JOHN GILMOUR M.A., V.M.H.
KENNETH MELLANBY C.B.E.
PHOTOGRAPHIC EDITOR:
ERIC HOSKING F.R.P.S.
The aim of this series is to interest the general reader in the wild life of Britain by recapturing the inquiring spirit of the old naturalists. The Editors believe that the natural pride of the British public in the native fauna and flora, to which must be added concern for their conservation, is best fostered by maintaining a high standard of accuracy combined with clarity of exposition in presenting the results of modern scientific research.
Table of Contents
CHAPTER 1 INTRODUCTION
CHAPTER 2 STRUCTURE
CHAPTER 3 CLIMATE
CHAPTER 4 SOILS
CHAPTER 5 MOUNTAIN VEGETATION
CHAPTER 6 THE LOWER GRASSLANDS
CHAPTER 7 WOODLANDS
CHAPTER 8 MOORLANDS AND BOGS
CHAPTER 9 VEGETATION AND HABITAT
CHAPTER 10 ECOLOGICAL HISTORY
CHAPTER 11 UPLAND ANIMALS—THE INVERTEBRATES
CHAPTER 12 THE LARGER MAMMALS AND BIRDS
CHAPTER 13 ANIMAL COMMUNITIES AND THEIR HISTORY
CHAPTER 14 THE FUTURE—CONSERVATION AND UTILISATION
CHAPTER 15 THE NATURE CONSERVANCY
THERE are really two Britains—two different countries, their boundary a line that strikes diagonally across England from Yorkshire to Devon. To the north and west of this line is the region of mountains and old rocks; to its south and east the newer, fertile land of the plains. These regions differ vastly in their climate, rocks, soils, scenery, plants, animals—and men.

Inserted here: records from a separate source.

-- pv_equiv track=rewrite | github.com/JakubBilski/tonations-recognition | src/key_recognition.py | key_to_scale
-- ===== SOURCE A (Python) =====
-- def key_to_scale(key, kind):
--     if kind == 'major':
--         return [note % 12
--                 for note in
--                 [key, key+2, key+4, key+5, key+7, key+9, key+11]]
--     return [note % 12
--             for note in
--             [key, key+2, key+3, key+5, key+7, key+8, key+11]]
-- ===== SOURCE B (Python) =====
-- def key_to_scale(key, kind):
--     steps = [2, 2, 1, 2, 2, 2] if kind == 'major' else [2, 1, 2, 2, 1, 3]
--     running = key
--     scale = [running % 12]
--     for step in steps:
--         running += step
--         scale.append(running % 12)
--     return scale
-- ===== Notes on version B (the rewrite author's own statement) =====
-- stated objective: alternative
-- what changed: Replaces the hard-coded absolute-offset lists with a step-interval pattern walked by an accumulator loop (cumulative sums), appending running % 12 at each step.
import Mathlib
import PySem

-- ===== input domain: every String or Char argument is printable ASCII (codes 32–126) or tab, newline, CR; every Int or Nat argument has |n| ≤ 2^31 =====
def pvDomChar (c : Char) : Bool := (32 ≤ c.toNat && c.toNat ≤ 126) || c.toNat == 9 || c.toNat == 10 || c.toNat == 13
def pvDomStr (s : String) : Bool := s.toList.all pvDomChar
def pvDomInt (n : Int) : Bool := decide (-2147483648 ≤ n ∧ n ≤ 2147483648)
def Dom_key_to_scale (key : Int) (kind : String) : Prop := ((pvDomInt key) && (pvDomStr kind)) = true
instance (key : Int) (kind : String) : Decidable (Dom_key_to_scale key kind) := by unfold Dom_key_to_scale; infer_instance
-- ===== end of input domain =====

-- B replaces A's hard-coded absolute-offset lists with a step-interval pattern
-- accumulated by a running sum (alternative decomposition, same cost).

-- ===== PORT A =====
def key_to_scale (key : Int) (kind : String) : List Int :=
  if kind == "major" then
    [key, key+2, key+4, key+5, key+7, key+9, key+11].map (fun note => PySem.Int.mod note 12)
  else
    [key, key+2, key+3, key+5, key+7, key+8, key+11].map (fun note => PySem.Int.mod note 12)

-- ===== PORT B =====
def key_to_scale_alt (key : Int) (kind : String) : List Int :=
  let steps : List Int := if kind == "major" then [2, 2, 1, 2, 2, 2] else [2, 1, 2, 2, 1, 3]
  let init : Int × List Int := (key, [PySem.Int.mod key 12])
  let result := steps.foldl
    (fun (st : Int × List Int) (step : Int) =>
      let running := st.1 + step
      (running, st.2 ++ [PySem.Int.mod running 12]))
    init
  result.2

-- ===== PRECONDITION & SPEC =====
def Spec_key_to_scale (key : Int) (kind : String) (out : List Int) : Prop := out = key_to_scale_alt key kind
instance (key : Int) (kind : String) (out : List Int) : Decidable (Spec_key_to_scale key kind out) := by unfold Spec_key_to_scale; infer_instance

-- ===== CLAIM (what is proved, stated in full; the proofs are below) =====
def Claim_equal_key_to_scale : Prop := ∀ (key : Int) (kind : String), Dom_key_to_scale key kind → Spec_key_to_scale key kind (key_to_scale key kind)

-- ===== LEMMAS AND PROOFS =====

-- ===== VERDICT (by name: the statement is the Claim_ definition above) =====
theorem key_to_scale_spec : Claim_equal_key_to_scale := by
  intro key kind _
  unfold Spec_key_to_scale key_to_scale key_to_scale_alt
  by_cases h : kind == "major" <;>
    simp [h, List.foldl] <;>
    refine ⟨by ring_nf, by ring_nf, by ring_nf, by ring_nf, by ring_nf⟩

It is of the mountains and moorlands that W. H. Pearsall writes. Moorland, mountain-top and upland grazing occupy over a third of the total living-space of the British Isles, and, of all kinds of land, have suffered least interference by man. Mountains and moorlands provide the widest scope for studying natural wild life on land.
In the present volume Professor Pearsall has brought together the results of over thirty years’ work among the high hills, the lakes and the moorlands of northern and western Britain. He is a botanist, but these pages show that animals have appealed to him almost as much as plants, a double interest that is rarer than it should be among naturalists. It is doubtful whether any other author could, single-handed, have presented such a well-balanced picture of the wild life of an area as Professor Pearsall has done in this volume.
Although he is now banished to the gently undulating south (he is head of the Botany Department at University College, London) the whole of Professor Pearsall’s previous working life has been spent within call of the mountains and moorlands about which he writes—at Manchester, at Leeds, and finally as Professor of Botany at Sheffield University. During this period he has made many outstanding contributions to ecological research, especially in the Lake District, but it is obvious from his book that the severely scientific discipline that these researches demand has by no means extinguished his deep love of the countryside in which they were carried out. On the contrary, the aesthetic and the scientific approaches have reinforced each other, as they should—but frequently do not—in any fully developed naturalist.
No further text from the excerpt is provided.